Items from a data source
- - - - -

-- pv_equiv track=rewrite | github.com/GMcDowellJr/Revit_Fingerprint | tools/label_synthesis/domain_prompts/arrowheads.py | _detect_record_class
-- ===== SOURCE A (Python) =====
-- from typing import Any, Dict, List, Optional
--
-- _SIZEONLY_STYLES = frozenset({
--     "Dot", "Diagonal", "Box", "Loop", "Elevation Target", "Datum triangle"
-- })
--
-- def _detect_record_class(identity_items: List[Dict[str, Any]]) -> str:
--     kv = {
--         item.get("k"): item.get("v")
--         for item in identity_items
--         if item.get("q") == "ok"
--     }
--     style = kv.get("arrowhead.style", "")
--     if style == "Arrow":
--         return "Arrow"
--     if style == "Heavy end tick mark":
--         return "Tick"
--     if style in _SIZEONLY_STYLES:
--         return "SizeOnly"
--     return "Unknown"
-- ===== SOURCE B (Python) =====
-- from typing import Any, Dict, List
--
-- _CLASS_TABLE = {
--     "Arrow": "Arrow",
--     "Heavy end tick mark": "Tick",
--     "Dot": "SizeOnly",
--     "Diagonal": "SizeOnly",
--     "Box": "SizeOnly",
--     "Loop": "SizeOnly",
--     "Elevation Target": "SizeOnly",
--     "Datum triangle": "SizeOnly",
-- }
--
-- def _detect_record_class(identity_items: List[Dict[str, Any]]) -> str:
--     # Scan BACK-TO-FRONT with an early return: the first ok 'arrowhead.style'
--     # item seen from the end is the last one in original order, which is the
--     # one A's dict rebuild keeps; classify it immediately via one table lookup.
--     for item in reversed(identity_items):
--         if item.get("q") == "ok" and item.get("k") == "arrowhead.style":
--             return _CLASS_TABLE.get(item.get("v"), "Unknown")
--     return "Unknown"
-- ===== Notes on version B (the rewrite author's own statement) =====
-- stated objective: simpler
-- what changed: B replaces A's full kv-dict comprehension plus if-chain/frozenset classification by a back-to-front scan with an early return (the first ok 'arrowhead.style' item seen from the end is the last-wins one) classified through a single lookup table.
import Mathlib
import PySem

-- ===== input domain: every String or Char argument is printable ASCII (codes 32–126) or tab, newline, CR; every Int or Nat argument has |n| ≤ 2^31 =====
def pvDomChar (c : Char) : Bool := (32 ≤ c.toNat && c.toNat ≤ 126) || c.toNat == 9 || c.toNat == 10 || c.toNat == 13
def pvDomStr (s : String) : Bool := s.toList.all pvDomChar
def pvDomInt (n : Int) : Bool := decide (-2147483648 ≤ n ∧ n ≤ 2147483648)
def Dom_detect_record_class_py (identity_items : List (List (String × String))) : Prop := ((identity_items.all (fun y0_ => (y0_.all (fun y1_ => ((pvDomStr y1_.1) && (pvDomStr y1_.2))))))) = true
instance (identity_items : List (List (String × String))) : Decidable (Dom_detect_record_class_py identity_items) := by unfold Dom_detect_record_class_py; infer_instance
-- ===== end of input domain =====

-- B replaces A's "build the whole kv dict, then look one key up" by a back-to-front scan with
-- an early return, classifying the first match from the end via one lookup table (objective: simpler).

-- ===== PORT A =====
def pvSizeonlyStyles : PySem.Set String :=
  PySem.Set.ofList ["Dot", "Diagonal", "Box", "Loop", "Elevation Target", "Datum triangle"]

-- one step of A's dict comprehension (keys/values are Option String: item.get may be None)
def pvStepA (d : PySem.Dict (Option String) (Option String)) (item : List (String × String)) :
    PySem.Dict (Option String) (Option String) :=
  if (PySem.Dict.mk item).get? "q" == some "ok" then
    d.insert ((PySem.Dict.mk item).get? "k") ((PySem.Dict.mk item).get? "v")
  else d

def detect_record_class_py (identity_items : List (List (String × String))) : String :=
  let kv := identity_items.foldl pvStepA PySem.Dict.empty
  let style := kv.getD (some "arrowhead.style") (some "")
  if style == some "Arrow" then "Arrow"
  else if style == some "Heavy end tick mark" then "Tick"
  else if (match style with
           | some s => PySem.Set.contains pvSizeonlyStyles s
           | none => false) then "SizeOnly"
  else "Unknown"

-- ===== PORT B =====
def pvClassTable : PySem.Dict String String := PySem.Dict.mk
  [("Arrow", "Arrow"), ("Heavy end tick mark", "Tick"),
   ("Dot", "SizeOnly"), ("Diagonal", "SizeOnly"), ("Box", "SizeOnly"), ("Loop", "SizeOnly"),
   ("Elevation Target", "SizeOnly"), ("Datum triangle", "SizeOnly")]

-- B's loop over reversed(identity_items) with early return on the first match
def pvScanRev : List (List (String × String)) → String
  | [] => "Unknown"
  | item :: rest =>
    if (PySem.Dict.mk item).get? "q" == some "ok"
        && (PySem.Dict.mk item).get? "k" == some "arrowhead.style" then
      match (PySem.Dict.mk item).get? "v" with
      | some v => pvClassTable.getD v "Unknown"
      | none => "Unknown"
    else pvScanRev rest

def detect_record_class_py_alt (identity_items : List (List (String × String))) : String :=
  pvScanRev identity_items.reverse

-- ===== PRECONDITION & SPEC =====
def Spec_detect_record_class_py (identity_items : List (List (String × String))) (out : String) : Prop := out = detect_record_class_py_alt identity_items
instance (identity_items : List (List (String × String))) (out : String) : Decidable (Spec_detect_record_class_py identity_items out) := by unfold Spec_detect_record_class_py; infer_instance

-- ===== CLAIM (what is proved, stated in full; the proofs are below) =====
def Claim_equal_detect_record_class_py : Prop := ∀ (identity_items : List (List (String × String))), Dom_detect_record_class_py identity_items → Spec_detect_record_class_py identity_items (detect_record_class_py identity_items)

-- ===== LEMMAS AND PROOFS =====

-- proof helpers: the last-wins value A keeps, and the first match of B's reversed scan
def pvStepLast (st : Option String) (item : List (String × String)) : Option String :=
  if (PySem.Dict.mk item).get? "q" == some "ok"
      && (PySem.Dict.mk item).get? "k" == some "arrowhead.style" then
    (PySem.Dict.mk item).get? "v"
  else st

def pvFind : List (List (String × String)) → Option (Option String)
  | [] => none
  | item :: rest =>
    if (PySem.Dict.mk item).get? "q" == some "ok"
        && (PySem.Dict.mk item).get? "k" == some "arrowhead.style" then
      some ((PySem.Dict.mk item).get? "v")
    else pvFind rest

def pvClassifyOpt : Option String → String
  | some v => pvClassTable.getD v "Unknown"
  | none => "Unknown"

-- the "arrowhead.style" entry of A's accumulated dict is the last-wins fold
lemma foldl_stepA_key (items : List (List (String × String)))
    (d : PySem.Dict (Option String) (Option String)) :
    (items.foldl pvStepA d).getD (some "arrowhead.style") (some "") =
      items.foldl pvStepLast (d.getD (some "arrowhead.style") (some "")) := by
  induction items generalizing d with
  | nil => rfl
  | cons item rest ih =>
    simp only [List.foldl_cons]
    rw [ih]
    congr 1
    unfold pvStepA pvStepLast
    by_cases hq : (PySem.Dict.mk item).get? "q" = some "ok"
    · by_cases hk : (PySem.Dict.mk item).get? "k" = some "arrowhead.style"
      · simp [hq, hk, PySem.Dict.getD_insert_self]
      · simp [hq, hk, PySem.Dict.getD_insert, Ne.symm hk]
    · simp [hq]

-- B's reversed scan is the classification of its first match
lemma scanRev_eq_find (l : List (List (String × String))) :
    pvScanRev l = (match pvFind l with
                   | some s => pvClassifyOpt s
                   | none => "Unknown") := by
  induction l with
  | nil => rfl
  | cons item rest ih =>
    unfold pvScanRev pvFind
    split_ifs with h
    · cases hv : (PySem.Dict.mk item).get? "v" <;> simp [pvClassifyOpt]
    · simpa using ih

lemma find_append (l l' : List (List (String × String))) :
    pvFind (l ++ l') = (match pvFind l with
                        | some s => some s
                        | none => pvFind l') := by
  induction l with
  | nil => rfl
  | cons item rest ih =>
    by_cases h : ((PySem.Dict.mk item).get? "q" == some "ok"
        && (PySem.Dict.mk item).get? "k" == some "arrowhead.style") = true
    · simp [pvFind, h]
    · simp [pvFind, h, ih]

-- last-wins forward fold = first match of the reversed list (or the initial value)
lemma foldl_stepLast_eq_find (items : List (List (String × String))) (init : Option String) :
    items.foldl pvStepLast init =
      (match pvFind items.reverse with
       | some s => s
       | none => init) := by
  induction items generalizing init with
  | nil => rfl
  | cons item rest ih =>
    simp only [List.foldl_cons, List.reverse_cons]
    rw [ih, find_append]
    cases h : pvFind rest.reverse
    · unfold pvFind pvStepLast
      split_ifs with hc <;> simp [pvFind]
    · rfl

-- the two classification tails agree on every style value
lemma classify_eq (s : Option String) :
    (if s == some "Arrow" then "Arrow"
     else if s == some "Heavy end tick mark" then "Tick"
     else if (match s with
              | some t => PySem.Set.contains pvSizeonlyStyles t
              | none => false) then "SizeOnly"
     else "Unknown")
    = pvClassifyOpt s := by
  cases s with
  | none => rfl
  | some t =>
    by_cases h1 : t = "Arrow"
    · subst h1; decide
    by_cases h2 : t = "Heavy end tick mark"
    · subst h2; decide
    by_cases h3 : t = "Dot"
    · subst h3; decide
    by_cases h4 : t = "Diagonal"
    · subst h4; decide
    by_cases h5 : t = "Box"
    · subst h5; decide
    by_cases h6 : t = "Loop"
    · subst h6; decide
    by_cases h7 : t = "Elevation Target"
    · subst h7; decide
    by_cases h8 : t = "Datum triangle"
    · subst h8; decide
    simp [pvClassifyOpt, pvClassTable, pvSizeonlyStyles, PySem.Dict.getD,
          PySem.Dict.get?, h1, h2, h3, h4, h5, h6, h7, h8,
          Ne.symm h1, Ne.symm h2, Ne.symm h3, Ne.symm h4, Ne.symm h5, Ne.symm h6,
          Ne.symm h7, Ne.symm h8]

-- ===== VERDICT (by name: the statement is the Claim_ definition above) =====
theorem detect_record_class_py_spec : Claim_equal_detect_record_class_py := by
  intro identity_items _
  unfold Spec_detect_record_class_py detect_record_class_py detect_record_class_py_alt
  simp only [foldl_stepA_key, PySem.Dict.getD_empty, foldl_stepLast_eq_find, scanRev_eq_find]
  cases h : pvFind identity_items.reverse with
  | none => exact (classify_eq (some "")).trans (by decide)
  | some s => exact classify_eq s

- - - - -

_WHAT THE TASK REQUIRES_.
An exact copy of the entries from the line containing "by_cases h7 : t" through the last line is the expected answer.

_SOLUTION FOR THIS EXERCISE_.
    by_cases h7 : t = "Elevation Target"
    · subst h7; decide
    by_cases h8 : t = "Datum triangle"
    · subst h8; decide
    simp [pvClassifyOpt, pvClassTable, pvSizeonlyStyles, PySem.Dict.getD,
          PySem.Dict.get?, h1, h2, h3, h4, h5, h6, h7, h8,
          Ne.symm h1, Ne.symm h2, Ne.symm h3, Ne.symm h4, Ne.symm h5, Ne.symm h6,
          Ne.symm h7, Ne.symm h8]

-- ===== VERDICT (by name: the statement is the Claim_ definition above) =====
theorem detect_record_class_py_spec : Claim_equal_detect_record_class_py := by
  intro identity_items _
  unfold Spec_detect_record_class_py detect_record_class_py detect_record_class_py_alt
  simp only [foldl_stepA_key, PySem.Dict.getD_empty, foldl_stepLast_eq_find, scanRev_eq_find]
  cases h : pvFind identity_items.reverse with
  | none => exact (classify_eq (some "")).trans (by decide)
  | some s => exact classify_eq s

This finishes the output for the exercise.